-- pv_equiv track=rewrite | github.com/f4pga/prjxray | utils/segview.py | make_header_lines
-- ===== SOURCE A (Python) =====
-- def make_header_lines(all_bits):
--     """
--     Formats header lines
--     """
--     lines = []
--
--     # Bit names
--     bit_names = ["%d_%d" % (b[0], b[1]) for b in all_bits]
--     bit_len = 6
--     for i in range(bit_len):
--         line = ""
--         for j in range(len(all_bits)):
--             bstr = bit_names[j].ljust(bit_len).replace("_", "|")
--             line += bstr[i]
--         lines.append(line)
--
--     return lines
-- ===== SOURCE B (Python) =====
-- def make_header_lines(all_bits):
--     # Build the six rows back-to-front, computing each header character
--     # directly by position arithmetic on the two decimal strings: no cell
--     # string is ever formatted, padded or replace()d.
--     rows = [[], [], [], [], [], []]
--     for b0, b1 in reversed(all_bits):
--         s0 = str(b0)
--         s1 = str(b1)
--         n0 = len(s0)
--         for i in range(6):
--             if i < n0:
--                 c = s0[i]
--             elif i == n0:
--                 c = '|'
--             else:
--                 k = i - n0 - 1
--                 c = s1[k] if k < len(s1) else ' '
--             rows[i].append(c)
--     return ["".join(reversed(r)) for r in rows]
-- ===== Notes on version B (the rewrite author's own statement) =====
-- stated objective: alternative
-- what changed: B never formats, pads or replace()s a cell string: it computes every header character directly by position arithmetic on the two decimal digit strings (digit, separator '|', or pad space by index comparison) and assembles the six rows back-to-front over the reversed bit list.
import Mathlib
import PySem

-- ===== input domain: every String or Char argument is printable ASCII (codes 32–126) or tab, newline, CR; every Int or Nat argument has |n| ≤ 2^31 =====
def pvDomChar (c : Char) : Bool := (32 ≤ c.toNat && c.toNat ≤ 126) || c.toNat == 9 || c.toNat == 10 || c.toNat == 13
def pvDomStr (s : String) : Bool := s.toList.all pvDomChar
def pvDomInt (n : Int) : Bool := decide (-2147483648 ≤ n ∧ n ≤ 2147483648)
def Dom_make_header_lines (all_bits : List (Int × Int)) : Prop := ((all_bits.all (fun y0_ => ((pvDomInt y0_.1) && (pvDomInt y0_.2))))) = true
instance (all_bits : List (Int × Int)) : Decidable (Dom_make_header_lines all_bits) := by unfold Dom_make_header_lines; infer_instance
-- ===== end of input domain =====

-- B replaces A's per-row cell formatting (ljust + replace) with direct
-- position arithmetic on the two digit strings, assembling rows back-to-front.


-- ===== PORT A =====
-- "%d_%d" % (a, b) is ported as str(a) ++ "_" ++ str(b) (exact for ints);
-- .ljust(6) as right-padding with spaces (exact); strings handled as List Char.
def make_header_lines (all_bits : List (Int × Int)) : List String :=
  let bit_names : List (List Char) :=
    all_bits.map (fun b => PySem.Int.toChars b.1 ++ ['_'] ++ PySem.Int.toChars b.2)
  let bit_len : Nat := 6
  ((PySem.List.pyRange 0 (bit_len : Int) 1).foldl (fun lines i =>
    let line : List Char :=
      (PySem.List.pyRange 0 (all_bits.length : Int) 1).foldl (fun line j =>
        let bstr : List Char :=
          PySem.Chars.replace
            ((PySem.List.pyGetD bit_names j []) ++
              List.replicate (bit_len - (PySem.List.pyGetD bit_names j []).length) ' ')
            ['_'] ['|']
        line ++ [PySem.List.pyGetD bstr i ' ']) []
    lines ++ [String.mk line]) [])

-- ===== PORT B =====
-- the character Source B computes for row i of bit b: a digit of str(b0),
-- the '|' separator, a digit of str(b1), or a pad space, by index comparison
def altCh (b : Int × Int) (i : Nat) : Char :=
  let s0 := PySem.Int.toChars b.1
  let s1 := PySem.Int.toChars b.2
  let n0 := s0.length
  if i < n0 then PySem.List.pyGetD s0 (i : Int) ' '
  else if i = n0 then '|'
  else
    let k := i - n0 - 1
    if k < s1.length then PySem.List.pyGetD s1 (k : Int) ' ' else ' '

-- Source B's loop over reversed(all_bits) appending to six row lists, then
-- "".join(reversed(r)); the six fixed-size rows are carried as a 6-tuple.
def make_header_lines_alt (all_bits : List (Int × Int)) : List String :=
  let rows :
      List Char × List Char × List Char × List Char × List Char × List Char :=
    all_bits.reverse.foldl (fun r b =>
      (r.1 ++ [altCh b 0], r.2.1 ++ [altCh b 1], r.2.2.1 ++ [altCh b 2],
       r.2.2.2.1 ++ [altCh b 3], r.2.2.2.2.1 ++ [altCh b 4],
       r.2.2.2.2.2 ++ [altCh b 5])) ([], [], [], [], [], [])
  [String.mk rows.1.reverse, String.mk rows.2.1.reverse,
   String.mk rows.2.2.1.reverse, String.mk rows.2.2.2.1.reverse,
   String.mk rows.2.2.2.2.1.reverse, String.mk rows.2.2.2.2.2.reverse]

-- ===== PRECONDITION & SPEC =====
def Spec_make_header_lines (all_bits : List (Int × Int)) (out : List String) : Prop := out = make_header_lines_alt all_bits
instance (all_bits : List (Int × Int)) (out : List String) : Decidable (Spec_make_header_lines all_bits out) := by unfold Spec_make_header_lines; infer_instance

-- ===== CLAIM =====
def Claim_equal_make_header_lines : Prop := ∀ (all_bits : List (Int × Int)), Dom_make_header_lines all_bits → Spec_make_header_lines all_bits (make_header_lines all_bits)

-- ===== LEMMAS AND PROOFS =====

-- proof-only helpers: A's padded cell of one bit and its i-th character
def pvName (b : Int × Int) : List Char :=
  PySem.Int.toChars b.1 ++ ['_'] ++ PySem.Int.toChars b.2

def pvCell (b : Int × Int) : List Char :=
  PySem.Chars.replace (pvName b ++ List.replicate (6 - (pvName b).length) ' ') ['_'] ['|']

def pvG (i : Int) (b : Int × Int) : Char :=
  PySem.List.pyGetD (pvCell b) i ' '

-- A's inner loop over j builds the row of i-th characters
theorem pv_inner_eq (all_bits : List (Int × Int)) (i : Int) :
    (PySem.List.pyRange 0 (all_bits.length : Int) 1).foldl
      (fun line j =>
        line ++ [PySem.List.pyGetD
          (PySem.Chars.replace
            ((PySem.List.pyGetD (all_bits.map pvName) j []) ++
              List.replicate (6 - (PySem.List.pyGetD (all_bits.map pvName) j []).length) ' ')
            ['_'] ['|']) i ' ']) []
    = all_bits.map (pvG i) := by
  have h : ((all_bits.length : Int)) = ((all_bits.map pvName).length : Int) := by simp
  rw [h,
    PySem.List.foldl_pyRange_zero_pyGetD' (all_bits.map pvName) []
      (fun line name =>
        line ++ [PySem.List.pyGetD
          (PySem.Chars.replace (name ++ List.replicate (6 - name.length) ' ') ['_'] ['|'])
          i ' ']) [],
    List.foldl_map,
    PySem.List.foldl_append_singleton_eq_map]
  simp [pvG, pvCell]

theorem pv_A_eq (all_bits : List (Int × Int)) :
    make_header_lines all_bits =
      [String.mk (all_bits.map (pvG 0)), String.mk (all_bits.map (pvG 1)),
       String.mk (all_bits.map (pvG 2)), String.mk (all_bits.map (pvG 3)),
       String.mk (all_bits.map (pvG 4)), String.mk (all_bits.map (pvG 5))] := by
  have hr : PySem.List.pyRange 0 ((6 : Nat) : Int) 1 = [0, 1, 2, 3, 4, 5] := by decide
  unfold make_header_lines
  dsimp only
  rw [hr]
  simp only [List.foldl_cons, List.foldl_nil, List.nil_append]
  rw [show (fun b : Int × Int => PySem.Int.toChars b.1 ++ ['_'] ++ PySem.Int.toChars b.2) = pvName
        from rfl,
      pv_inner_eq all_bits 0, pv_inner_eq all_bits 1, pv_inner_eq all_bits 2,
      pv_inner_eq all_bits 3, pv_inner_eq all_bits 4, pv_inner_eq all_bits 5]
  simp

-- B's single reversed pass: the six accumulators collect the reversed rows
theorem pv_B_inv (bs : List (Int × Int)) (r0 r1 r2 r3 r4 r5 : List Char) :
    bs.foldl (fun r b =>
      (r.1 ++ [altCh b 0], r.2.1 ++ [altCh b 1], r.2.2.1 ++ [altCh b 2],
       r.2.2.2.1 ++ [altCh b 3], r.2.2.2.2.1 ++ [altCh b 4],
       r.2.2.2.2.2 ++ [altCh b 5])) (r0, r1, r2, r3, r4, r5)
    = (r0 ++ bs.map (altCh · 0), r1 ++ bs.map (altCh · 1), r2 ++ bs.map (altCh · 2),
       r3 ++ bs.map (altCh · 3), r4 ++ bs.map (altCh · 4), r5 ++ bs.map (altCh · 5)) := by
  induction bs generalizing r0 r1 r2 r3 r4 r5 with
  | nil => simp
  | cons b bs ih =>
    simp only [List.foldl_cons, List.map_cons]
    rw [ih]
    simp

theorem pv_B_eq (all_bits : List (Int × Int)) :
    make_header_lines_alt all_bits =
      [String.mk (all_bits.map (altCh · 0)), String.mk (all_bits.map (altCh · 1)),
       String.mk (all_bits.map (altCh · 2)), String.mk (all_bits.map (altCh · 3)),
       String.mk (all_bits.map (altCh · 4)), String.mk (all_bits.map (altCh · 5))] := by
  unfold make_header_lines_alt
  dsimp only
  rw [pv_B_inv all_bits.reverse [] [] [] [] [] []]
  simp [List.map_reverse]

-- no character of a decimal digit list is '_'
theorem pv_digitChar_ne (m : Nat) : Nat.digitChar m ≠ '_' := by
  rcases Nat.lt_or_ge m 16 with h | h
  · interval_cases m <;> decide
  · have hstar : Nat.digitChar m = '*' := by
      unfold Nat.digitChar
      repeat rw [if_neg (by omega)]
    rw [hstar]; decide

theorem pv_toDigitsCore_mem (b fuel n : Nat) (acc : List Char) (c : Char)
    (hc : c ∈ Nat.toDigitsCore b fuel n acc) :
    c ∈ acc ∨ ∃ m, c = Nat.digitChar m := by
  induction fuel generalizing n acc with
  | zero => exact Or.inl hc
  | succ fuel ih =>
    simp only [Nat.toDigitsCore] at hc
    split at hc
    · rcases List.mem_cons.mp hc with h | h
      · exact Or.inr ⟨n % b, h⟩
      · exact Or.inl h
    · rcases ih _ _ hc with h | h
      · rcases List.mem_cons.mp h with h' | h'
        · exact Or.inr ⟨n % b, h'⟩
        · exact Or.inl h'
      · exact Or.inr h

theorem pv_toChars_ne_underscore (n : Int) : '_' ∉ PySem.Int.toChars n := by
  intro hmem
  unfold PySem.Int.toChars at hmem
  have hd : ∀ m : Nat, '_' ∉ Nat.toDigits 10 m := by
    intro m hm
    rcases pv_toDigitsCore_mem 10 (m + 1) m [] '_' hm with h | ⟨k, h⟩
    · simp at h
    · exact pv_digitChar_ne k h.symm
  split at hmem
  · rcases List.mem_cons.mp hmem with h | h
    · simp at h
    · exact hd _ h
  · exact hd _ hmem

-- replace.go skips a character that is not '_'
theorem pv_go_skip (c : Char) (t acc : List Char) (f : Nat) (hc : c ≠ '_') :
    PySem.Chars.replace.go ['_'] ['|'] (f + 1) (c :: t) acc
      = PySem.Chars.replace.go ['_'] ['|'] f t (c :: acc) := by
  have hp : List.isPrefixOf ['_'] (c :: t) = false := by
    simp [List.isPrefixOf]
    exact fun h => hc h.symm
  simp only [PySem.Chars.replace.go, hp]
  simp

-- replace.go leaves a '_'-free list unchanged
theorem pv_go_clean (l acc : List Char) (fuel : Nat) (hf : l.length ≤ fuel)
    (hl : '_' ∉ l) :
    PySem.Chars.replace.go ['_'] ['|'] fuel l acc = acc.reverse ++ l := by
  induction l generalizing fuel acc with
  | nil => cases fuel <;> simp [PySem.Chars.replace.go]
  | cons c t ih =>
    cases fuel with
    | zero => simp at hf
    | succ f =>
      have hc : c ≠ '_' := fun h => hl (by simp [h])
      rw [pv_go_skip c t acc f hc,
        ih (c :: acc) f (by simp at hf ⊢; omega) (fun h => hl (by simp [h]))]
      simp

-- replace.go on s0 ++ '_' :: rest with '_'-free s0, rest
theorem pv_go_one (s0 rest acc : List Char) (fuel : Nat)
    (hf : s0.length + 1 + rest.length ≤ fuel)
    (h0 : '_' ∉ s0) (hr : '_' ∉ rest) :
    PySem.Chars.replace.go ['_'] ['|'] fuel (s0 ++ '_' :: rest) acc
      = acc.reverse ++ s0 ++ '|' :: rest := by
  induction s0 generalizing fuel acc with
  | nil =>
    cases fuel with
    | zero => omega
    | succ f =>
      have hp : List.isPrefixOf ['_'] ('_' :: rest) = true := by
        simp [List.isPrefixOf]
      simp only [List.nil_append, PySem.Chars.replace.go, hp]
      rw [show List.drop (['_'] : List Char).length ('_' :: rest) = rest from rfl]
      rw [pv_go_clean rest (['|'].reverse ++ acc) f (by simp at hf; omega) hr]
      simp
  | cons c t ih =>
    cases fuel with
    | zero => simp at hf
    | succ f =>
      have hc : c ≠ '_' := fun h => h0 (by simp [h])
      rw [List.cons_append, pv_go_skip c (t ++ '_' :: rest) acc f hc,
        ih (c :: acc) f (by simp at hf ⊢; omega) (fun h => h0 (by simp [h]))]
      simp

-- A's padded replaced cell, in closed form
theorem pv_cell_eq (b : Int × Int) :
    pvCell b = PySem.Int.toChars b.1 ++ '|' ::
      (PySem.Int.toChars b.2 ++
        List.replicate (6 - (pvName b).length) ' ') := by
  unfold pvCell pvName
  have h0 := pv_toChars_ne_underscore b.1
  have h1 := pv_toChars_ne_underscore b.2
  have hpad : '_' ∉ List.replicate (6 - (PySem.Int.toChars b.1 ++ ['_'] ++ PySem.Int.toChars b.2).length) ' ' := by
    intro h
    have := List.eq_of_mem_replicate h
    simp at this
  rw [show (PySem.Int.toChars b.1 ++ ['_'] ++ PySem.Int.toChars b.2) ++
        List.replicate (6 - (PySem.Int.toChars b.1 ++ ['_'] ++ PySem.Int.toChars b.2).length) ' '
      = PySem.Int.toChars b.1 ++ '_' ::
          (PySem.Int.toChars b.2 ++
            List.replicate (6 - (PySem.Int.toChars b.1 ++ ['_'] ++ PySem.Int.toChars b.2).length) ' ')
      by simp]
  unfold PySem.Chars.replace
  simp only [List.isEmpty_cons, Bool.false_eq_true, if_false]
  rw [pv_go_one _ _ [] _ (by simp; omega) h0
      (by
        intro h
        rcases List.mem_append.mp h with h | h
        · exact h1 h
        · exact hpad (by simpa using h))]
  simp

-- getD of a space pad is always ' '
theorem pv_getD_pad (m j : Nat) : (List.replicate m ' ').getD j ' ' = ' ' := by
  rcases Nat.lt_or_ge j m with h | h
  · simp [List.getD, h]
  · have hl : (List.replicate m ' ' : List Char).length ≤ j := by simpa using h
    simp [List.getD, List.getElem?_eq_none_iff.mpr hl]

-- the key pointwise fact: B's arithmetic character = A's cell character
theorem pv_char_eq (b : Int × Int) (i : Nat) : altCh b i = pvG (i : Int) b := by
  unfold altCh pvG
  rw [pv_cell_eq b]
  set s0 := PySem.Int.toChars b.1 with hs0
  set s1 := PySem.Int.toChars b.2 with hs1
  rw [PySem.List.pyGetD_natCast]
  dsimp only
  rcases Nat.lt_trichotomy i s0.length with h | h | h
  · rw [if_pos h, PySem.List.pyGetD_natCast]
    rw [List.getD_append _ _ _ _ h]
  · rw [if_neg (by omega), if_pos h]
    have : (s0 ++ '|' :: (s1 ++ List.replicate (6 - (pvName b).length) ' ')).getD i ' '
        = ('|' :: (s1 ++ List.replicate (6 - (pvName b).length) ' ')).getD (i - s0.length) ' ' := by
      rw [List.getD_append_right _ _ _ _ (by omega)]
    rw [this, h]
    simp
  · rw [if_neg (by omega), if_neg (by omega)]
    have h1 : (s0 ++ '|' :: (s1 ++ List.replicate (6 - (pvName b).length) ' ')).getD i ' '
        = ('|' :: (s1 ++ List.replicate (6 - (pvName b).length) ' ')).getD (i - s0.length) ' ' := by
      rw [List.getD_append_right _ _ _ _ (by omega)]
    rw [h1]
    have h2 : i - s0.length = (i - s0.length - 1) + 1 := by omega
    rw [h2]
    simp only [List.getD_cons_succ, Nat.add_sub_cancel]
    rcases Nat.lt_or_ge (i - s0.length - 1) s1.length with hk | hk
    · rw [if_pos hk, PySem.List.pyGetD_natCast]
      rw [List.getD_append _ _ _ _ hk]
    · rw [if_neg (by omega)]
      rw [List.getD_append_right _ _ _ _ hk, pv_getD_pad]

-- ===== VERDICT =====
theorem make_header_lines_spec : Claim_equal_make_header_lines := by
  intro all_bits _
  unfold Spec_make_header_lines
  rw [pv_A_eq, pv_B_eq]
  have h : ∀ i : Nat, (altCh · i) = pvG (i : Int) := fun i => funext (fun b => pv_char_eq b i)
  rw [h 0, h 1, h 2, h 3, h 4, h 5]
  norm_num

Problem description:
Check each line above for the string "simpa" and show the ones that have it.

Result of this exercise:
        · exact hpad (by simpa using h))]
  · have hl : (List.replicate m ' ' : List Char).length ≤ j := by simpa using h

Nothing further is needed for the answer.